知玄合十还礼,左右打量,又看看燃烧着的聚义厅,皱起了眉头。
“贫僧刚才见到吕寨主与铁头陀一先一后奔着山下而去,我喊了一声,他们也没有停下,只朝我摆了摆手。山上到底发生了什么事?牧寨主他们呢?”
“说来话长,我师兄他……受了点伤,现在四寨主等人正在帮他医治。”
看到断江流的神色,知玄晓得牧朝飞的伤势非轻,唐王寨内这一场乱子不小。他想去探看牧朝飞,但聚义厅还在熊熊燃烧,不及时灭火,随时有可能坍塌,而且如果山风把火焰吹到别处,整个唐王寨都会付之一炬,甚至引发山火烧毁灵空山也不无可能。知玄只得先顾眼前,他向断江流说道:“既是如此,那咱们等下再说,等贫僧先行灭火。”
断江流虽然敬重知玄,但只知道他是一个抛弃富贵修行的皇子,从未见过他施展本领。心想喽啰们不住往大厅上泼水,也只能暂缓火势而已,等下铜缸中的水用尽,就只好眼睁睁看着聚义厅化为灰烬,一个赤手空拳的和尚,又怎么能扑灭烈焰?所以断江流口中虽然唯唯称是,但满腹狐疑。
知玄也不管他怎么想,当下闭目凝神,默念起经文来。断江流见状暗叫苦也,还以为知玄有什么惊人的手段,却只是念经求雨罢了,那岂有当场就灵验的?他苦着脸看看雁菩提,雁菩提也不以为然地摇摇头。
然而随着知玄的诵念,山中的雾气渐渐在他身边聚集,霎时间他就笼罩在一大团白雾之中。断江流与喽啰们惊讶地看着他,白雾越来越浓,忽听知玄在雾中大喝一声“起!”团雾应声而起,直冲云霄,宛若一条白龙腾空。

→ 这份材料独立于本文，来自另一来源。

-- pv_equiv track=rewrite | github.com/keerthana-rajbr/python-basics-practice | python_numeric_100_programs/022_sum_and_product_of_digits.py | sum_of_digits
-- ===== SOURCE A (Python) =====
-- def sum_of_digits(number):
--     if number == 0:
--         return 0, 0
--     result, product = 0, 1
--     while number > 0:
--         digit = number % 10
--         result += digit
--         product *= digit
--         number //= 10
--     return result, product
-- ===== SOURCE B (Python) =====
-- def sum_of_digits(number):
--     if number == 0:
--         return 0, 0
--     s, p = 0, 1
--     if number > 0:
--         for ch in str(number):
--             d = int(ch)
--             s += d
--             p *= d
--     return s, p
-- ===== Notes on version B (the rewrite author's own statement) =====
-- stated objective: idiomatic
-- what changed: B extracts digits by iterating over the characters of str(number) instead of peeling them off with modulo/floor-division arithmetic in a while loop; for non-positive numbers no digits are accumulated, matching A's loop that never runs there.
import Mathlib
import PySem

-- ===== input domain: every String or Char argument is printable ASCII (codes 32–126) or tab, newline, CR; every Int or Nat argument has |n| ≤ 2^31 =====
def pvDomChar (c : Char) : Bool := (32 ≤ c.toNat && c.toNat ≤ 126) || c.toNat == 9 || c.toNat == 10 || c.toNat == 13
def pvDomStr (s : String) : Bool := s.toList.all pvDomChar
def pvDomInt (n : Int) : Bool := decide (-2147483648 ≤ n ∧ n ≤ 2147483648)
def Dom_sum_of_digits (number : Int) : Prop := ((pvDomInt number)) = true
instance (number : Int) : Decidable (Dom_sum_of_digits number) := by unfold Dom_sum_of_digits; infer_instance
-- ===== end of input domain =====

-- B re-implements the digit loop over the characters of str(number) instead of %10 / //10 arithmetic (objective: idiomatic).

-- ===== PORT A =====
def pvLoopA (number result product : Int) : Int × Int :=
  if number > 0 then
    pvLoopA (PySem.Int.floordiv number 10)
      (result + PySem.Int.mod number 10)
      (product * PySem.Int.mod number 10)
  else (result, product)
termination_by number.toNat
decreasing_by
  rename_i h
  rw [PySem.Int.floordiv_eq_ediv_of_pos (by omega : (0:Int) < 10)]
  omega

def sum_of_digits (number : Int) : Int × Int :=
  if number == 0 then (0, 0)
  else pvLoopA number 0 1

-- ===== PORT B =====
-- int(ch) is ported by hand as the char code minus 48; exact here since str of a
-- positive int yields only the digit characters '0'..'9'.
def sum_of_digits_alt (number : Int) : Int × Int :=
  if number == 0 then (0, 0)
  else if number > 0 then
    (PySem.Int.toChars number).foldl
      (fun (acc : Int × Int) (ch : Char) =>
        (acc.1 + ((ch.toNat : Int) - 48), acc.2 * ((ch.toNat : Int) - 48)))
      (0, 1)
  else (0, 1)


-- ===== PRECONDITION & SPEC =====
def Spec_sum_of_digits (number : Int) (out : Int × Int) : Prop := out = sum_of_digits_alt number
instance (number : Int) (out : Int × Int) : Decidable (Spec_sum_of_digits number out) := by unfold Spec_sum_of_digits; infer_instance

-- ===== CLAIM (what is proved, stated in full; the proofs are below) =====
def Claim_equal_sum_of_digits : Prop := ∀ (number : Int), Dom_sum_of_digits number → Spec_sum_of_digits number (sum_of_digits number)

-- ===== LEMMAS AND PROOFS =====

-- integer digit sum / product of a natural number (via Nat.digits)
def pvS (m : Nat) : Int := ((Nat.digits 10 m).map (fun d => (d : Int))).sum
def pvP (m : Nat) : Int := ((Nat.digits 10 m).map (fun d => (d : Int))).prod

lemma pvLoopA_eq (m : Nat) : ∀ (s p : Int),
    pvLoopA (m : Int) s p = (s + pvS m, p * pvP m) := by
  induction m using Nat.strong_induction_on with
  | _ m ih =>
    intro s p
    rcases Nat.eq_zero_or_pos m with hm | hm
    · subst hm
      rw [pvLoopA]
      simp [pvS, pvP]
    · rw [pvLoopA]
      have h10 : ((m : Int)).toNat = m := Int.toNat_natCast m
      rw [if_pos (by exact_mod_cast hm)]
      rw [show PySem.Int.floordiv (m : Int) 10 = ((m / 10 : Nat) : Int) from PySem.Int.floordiv_natCast m 10,
          show PySem.Int.mod (m : Int) 10 = ((m % 10 : Nat) : Int) from PySem.Int.mod_natCast m 10]
      rw [ih (m / 10) (Nat.div_lt_self hm (by omega)) _ _]
      have hdig : Nat.digits 10 m = m % 10 :: Nat.digits 10 (m / 10) :=
        Nat.digits_def' (by omega) hm
      simp [pvS, pvP, hdig]
      constructor
      · push_cast; ring
      · push_cast; ring

lemma pvDigitChar_val (d : Nat) (hd : d < 10) :
    ((Nat.digitChar d).toNat : Int) - 48 = (d : Int) := by
  interval_cases d <;> decide

lemma pvFold_toDigits (m : Nat) (hm : 0 < m) : ∀ (s p : Int),
    (Nat.toDigits 10 m).foldl
        (fun (acc : Int × Int) (ch : Char) =>
          (acc.1 + ((ch.toNat : Int) - 48), acc.2 * ((ch.toNat : Int) - 48)))
        (s, p)
      = (s + pvS m, p * pvP m) := by
  induction m using Nat.strong_induction_on with
  | _ m ih =>
    intro s p
    by_cases hlt : m < 10
    · rw [Nat.toDigits_of_lt_base hlt]
      have hdig : Nat.digits 10 m = [m] := by
        rw [Nat.digits_def' (by omega) hm]
        simp [Nat.mod_eq_of_lt hlt, Nat.div_eq_of_lt hlt]
      simp [pvS, pvP, hdig, pvDigitChar_val m hlt]
    · rw [Nat.toDigits_of_base_le (by omega) (by omega)]
      rw [List.foldl_append]
      rw [ih (m / 10) (Nat.div_lt_self hm (by omega)) (by omega) s p]
      have hdig : Nat.digits 10 m = m % 10 :: Nat.digits 10 (m / 10) :=
        Nat.digits_def' (by omega) hm
      simp [pvS, pvP, hdig, pvDigitChar_val (m % 10) (Nat.mod_lt m (by omega))]
      constructor
      · ring
      · ring

-- ===== VERDICT (by name: the statement is the Claim_ definition above) =====
theorem sum_of_digits_spec : Claim_equal_sum_of_digits := by
  intro number _
  unfold Spec_sum_of_digits sum_of_digits sum_of_digits_alt
  by_cases h0 : number = 0
  · simp [h0]
  · rw [if_neg (by simpa using h0), if_neg (by simpa using h0)]
    by_cases hpos : number > 0
    · rw [if_pos hpos]
      have hm : number = ((number.toNat : Nat) : Int) := by omega
      rw [hm]
      rw [pvLoopA_eq number.toNat 0 1]
      rw [PySem.Int.toChars]
      rw [if_neg (by omega)]
      rw [Int.toNat_natCast]
      rw [pvFold_toDigits number.toNat (by omega) 0 1]
    · rw [if_neg hpos]
      rw [pvLoopA]
      rw [if_neg hpos]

雾气在空中不散,而是盘踞在聚义厅上方,知玄诵经不止,浓雾聚集了空中的水汽,形成一片雨云,它的颜色由白转灰,越来越暗,不多时化作纷飞雨点坠落下来。降雨的范围并不大,只不过刚好笼住聚义厅而已,但云厚雨急,势如倾盆。
烈火在突如其来的暴雨之下,失去了嚣张的气焰,不断退缩,转眼工夫就渐次熄灭,只余下烧焦的梁木发出“嘶嘶”的哀鸣,散发着残余的烟气。